- Stored items
____

-- pv_equiv track=rewrite | github.com/anthonytk31415/leetcode | python-fundamentals/backtracking/productQueries.py | binarySearchLargestPowerTwo
-- ===== SOURCE A (Python) =====
-- def binarySearchLargestPowerTwo(n):
--     left = 0
--     right = 30
--     while left + 1 < right:
--         mid = (left + right)//2
--         if 2**mid == n:
--             return mid
--         if 2**mid < n:
--             left = mid
--         else:
--             right = mid
--     return left
-- ===== SOURCE B (Python) =====
-- def binarySearchLargestPowerTwo(n):
--     e = 0
--     while e < 29 and 2 ** (e + 1) <= n:
--         e += 1
--     return e
-- ===== Notes on version B (the rewrite author's own statement) =====
-- stated objective: simpler
-- what changed: Replaces the binary search over the fixed exponent interval with a single ascending linear scan of the exponent that stops as soon as the next power of two exceeds n, preserving A's exact values including its behaviour on non-positive n and its upper cap.
import Mathlib
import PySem

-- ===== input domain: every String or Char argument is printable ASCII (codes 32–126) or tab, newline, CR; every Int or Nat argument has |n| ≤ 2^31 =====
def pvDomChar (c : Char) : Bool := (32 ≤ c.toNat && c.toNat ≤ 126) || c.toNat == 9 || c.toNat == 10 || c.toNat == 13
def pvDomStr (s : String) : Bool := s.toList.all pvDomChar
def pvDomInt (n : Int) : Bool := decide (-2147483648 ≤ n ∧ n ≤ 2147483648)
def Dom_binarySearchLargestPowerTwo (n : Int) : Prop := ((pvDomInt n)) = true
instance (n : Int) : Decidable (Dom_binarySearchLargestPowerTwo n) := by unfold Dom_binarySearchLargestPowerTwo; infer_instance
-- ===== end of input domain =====

-- B replaces A's binary search over exponents [0,30] with one ascending linear scan of the exponent (simpler).


-- ===== PORT A =====
-- A's while loop, ported with fuel (8 ≥ the at most 5 iterations the interval [0,30] allows, so with
-- this fuel the recursion exits exactly where Python's while does and the port is exact).
-- 2**mid is ported as (2 : Int) ^ mid.toNat; mid is never negative here (left, right stay in [0,30]).
def pvLoopA (n : Int) : Nat → Int → Int → Int
  | 0, left, _ => left
  | fuel + 1, left, right =>
    if left + 1 < right then
      let mid := PySem.Int.floordiv (left + right) 2
      if (2 : Int) ^ mid.toNat = n then mid
      else if (2 : Int) ^ mid.toNat < n then pvLoopA n fuel mid right
      else pvLoopA n fuel left mid
    else left

def binarySearchLargestPowerTwo (n : Int) : Int := pvLoopA n 8 0 30

-- ===== PORT B =====
-- B's while loop, ported with fuel 29 = its maximal iteration count (e goes from 0 to at most 29).
def pvLoopB (n : Int) : Nat → Int → Int
  | 0, e => e
  | fuel + 1, e => if e < 29 ∧ (2 : Int) ^ (e + 1).toNat ≤ n then pvLoopB n fuel (e + 1) else e

def binarySearchLargestPowerTwo_alt (n : Int) : Int := pvLoopB n 29 0

-- ===== PRECONDITION & SPEC =====
def Spec_binarySearchLargestPowerTwo (n : Int) (out : Int) : Prop := out = binarySearchLargestPowerTwo_alt n
instance (n : Int) (out : Int) : Decidable (Spec_binarySearchLargestPowerTwo n out) := by unfold Spec_binarySearchLargestPowerTwo; infer_instance

-- ===== CLAIM (what is proved, stated in full; the proofs are below) =====
def Claim_equal_binarySearchLargestPowerTwo : Prop := ∀ (n : Int), Dom_binarySearchLargestPowerTwo n → Spec_binarySearchLargestPowerTwo n (binarySearchLargestPowerTwo n)

-- ===== LEMMAS AND PROOFS =====

-- the common value both loops compute: 0 for n < 2, otherwise min 29 ⌊log₂ n⌋
def pvSpec (n : Int) : Int := if n < 2 then 0 else ((min 29 (Nat.log 2 n.toNat) : Nat) : Int)

theorem pvSpec_of_lt_two (n : Int) (h : n < 2) : pvSpec n = 0 := by
  simp [pvSpec, h]

theorem pvSpec_char (n : Int) (k : Nat) (hk1 : 1 ≤ k) (hk29 : k ≤ 29)
    (hlo : (2 : Int) ^ k ≤ n) (hhi : k = 29 ∨ n < (2 : Int) ^ (k + 1)) :
    pvSpec n = (k : Int) := by
  have h2 : (2 : Int) ≤ 2 ^ k := by
    calc (2 : Int) = 2 ^ 1 := by ring
    _ ≤ 2 ^ k := pow_le_pow_right₀ (by norm_num) hk1
  have hn2 : (2 : Int) ≤ n := le_trans h2 hlo
  have hlo' : 2 ^ k ≤ n.toNat := by
    have : ((2 ^ k : Nat) : Int) ≤ n := by push_cast; omega
    omega
  have hne : n.toNat ≠ 0 := by omega
  have hgelog : k ≤ Nat.log 2 n.toNat := (Nat.le_log_iff_pow_le (by norm_num) hne).mpr hlo'
  rcases hhi with h29 | hhi
  · subst h29
    simp only [pvSpec, if_neg (by omega : ¬ n < 2)]
    omega
  · have hhi' : n.toNat < 2 ^ (k + 1) := by
      have : n < ((2 ^ (k + 1) : Nat) : Int) := by push_cast; omega
      omega
    have hlog : Nat.log 2 n.toNat = k := Nat.log_eq_of_pow_le_of_lt_pow hlo' hhi'
    simp only [pvSpec, if_neg (by omega : ¬ n < 2), hlog]
    omega

-- what either loop's exit state forces: the exit lemma shared by both ports
theorem pv_exit (n : Int) (l : Nat) (hr : l + 1 ≤ 30)
    (h1 : l = 0 ∨ (2 : Int) ^ l ≤ n) (h2 : l + 1 = 30 ∨ n < (2 : Int) ^ (l + 1)) :
    ((l : Nat) : Int) = pvSpec n := by
  rcases h1 with h0 | hle
  · subst h0
    rcases h2 with h | h
    · omega
    · rw [pvSpec_of_lt_two n (by simpa using h)]; simp
  · by_cases hl0 : l = 0
    · subst hl0
      rcases h2 with h | h
      · omega
      · rw [pvSpec_of_lt_two n (by simpa using h)]; simp
    · exact (pvSpec_char n l (by omega) (by omega) hle
        (by rcases h2 with h | h
            · left; omega
            · right; exact h)).symm

-- B's loop computes pvSpec
theorem pvLoopB_spec (n : Int) : ∀ (fuel e : Nat), e + fuel = 29 →
    (e = 0 ∨ (2 : Int) ^ e ≤ n) → pvLoopB n fuel (e : Int) = pvSpec n := by
  intro fuel
  induction fuel with
  | zero =>
    intro e he hinv
    have : e = 29 := by omega
    subst this
    simp only [pvLoopB]
    exact pv_exit n 29 (by omega) hinv (Or.inl rfl)
  | succ fuel ih =>
    intro e he hinv
    have ht : ((e : Int) + 1).toNat = e + 1 := by omega
    simp only [pvLoopB, ht]
    by_cases hc : (2 : Int) ^ (e + 1) ≤ n
    · rw [if_pos ⟨by omega, hc⟩]
      have := ih (e + 1) (by omega) (Or.inr hc)
      push_cast at this ⊢
      exact this
    · rw [if_neg (by intro hand; exact hc hand.2)]
      exact pv_exit n e (by omega) hinv (Or.inr (by omega))

-- A's loop computes pvSpec (invariant of the binary search)
theorem pvLoopA_spec (n : Int) : ∀ (fuel l r : Nat), l < r → r ≤ 30 →
    (l = 0 ∨ (2 : Int) ^ l ≤ n) → (r = 30 ∨ n < (2 : Int) ^ r) →
    r - l ≤ 2 ^ fuel → pvLoopA n fuel (l : Int) (r : Int) = pvSpec n := by
  intro fuel
  induction fuel with
  | zero =>
    intro l r hlr hr30 h1 h2 hw
    have : r = l + 1 := by simp at hw; omega
    subst this
    simp only [pvLoopA]
    exact pv_exit n l (by omega) h1 (by omega)
  | succ fuel ih =>
    intro l r hlr hr30 h1 h2 hw
    simp only [pvLoopA]
    by_cases hc : (l : Int) + 1 < (r : Int)
    · rw [if_pos hc]
      have hfd : PySem.Int.floordiv ((l : Int) + (r : Int)) 2 = ((l : Int) + r) / 2 :=
        PySem.Int.floordiv_eq_ediv_of_pos (by norm_num)
      set m : Nat := (l + r) / 2 with hm
      have hmid : PySem.Int.floordiv ((l : Int) + (r : Int)) 2 = (m : Int) := by
        rw [hfd]; omega
      have hlm : l < m := by omega
      have hmr : m < r := by omega
      have htm : ((m : Int)).toNat = m := by omega
      simp only [hmid, htm]
      by_cases heq : (2 : Int) ^ m = n
      · rw [if_pos heq]
        exact (pvSpec_char n m (by omega) (by omega) (le_of_eq heq)
          (by right; rw [← heq, pow_succ]
              have : (0 : Int) < 2 ^ m := by positivity
              omega)).symm
      · rw [if_neg heq]
        by_cases hlt : (2 : Int) ^ m < n
        · rw [if_pos hlt]
          exact ih m r hmr hr30 (Or.inr (le_of_lt hlt)) h2 (by omega)
        · rw [if_neg hlt]
          exact ih l m hlm (by omega) h1 (Or.inr (by omega)) (by omega)
    · rw [if_neg hc]
      have : r = l + 1 := by omega
      subst this
      exact pv_exit n l (by omega) h1 (by omega)

-- ===== VERDICT (by name: the statement is the Claim_ definition above) =====
theorem binarySearchLargestPowerTwo_spec : Claim_equal_binarySearchLargestPowerTwo := by
  intro n _
  unfold Spec_binarySearchLargestPowerTwo binarySearchLargestPowerTwo binarySearchLargestPowerTwo_alt
  have hA := pvLoopA_spec n 8 0 30 (by omega) (by omega) (Or.inl rfl) (Or.inl rfl) (by norm_num)
  have hB := pvLoopB_spec n 29 0 rfl (Or.inl rfl)
  simpa using hA.trans hB.symm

____

- Goal of the exercise
Lines in the data that include the word "rewrite" should all be copied.

- Exercise output
-- pv_equiv track=rewrite | github.com/anthonytk31415/leetcode | python-fundamentals/backtracking/productQueries.py | binarySearchLargestPowerTwo
-- ===== Notes on version B (the rewrite author's own statement) =====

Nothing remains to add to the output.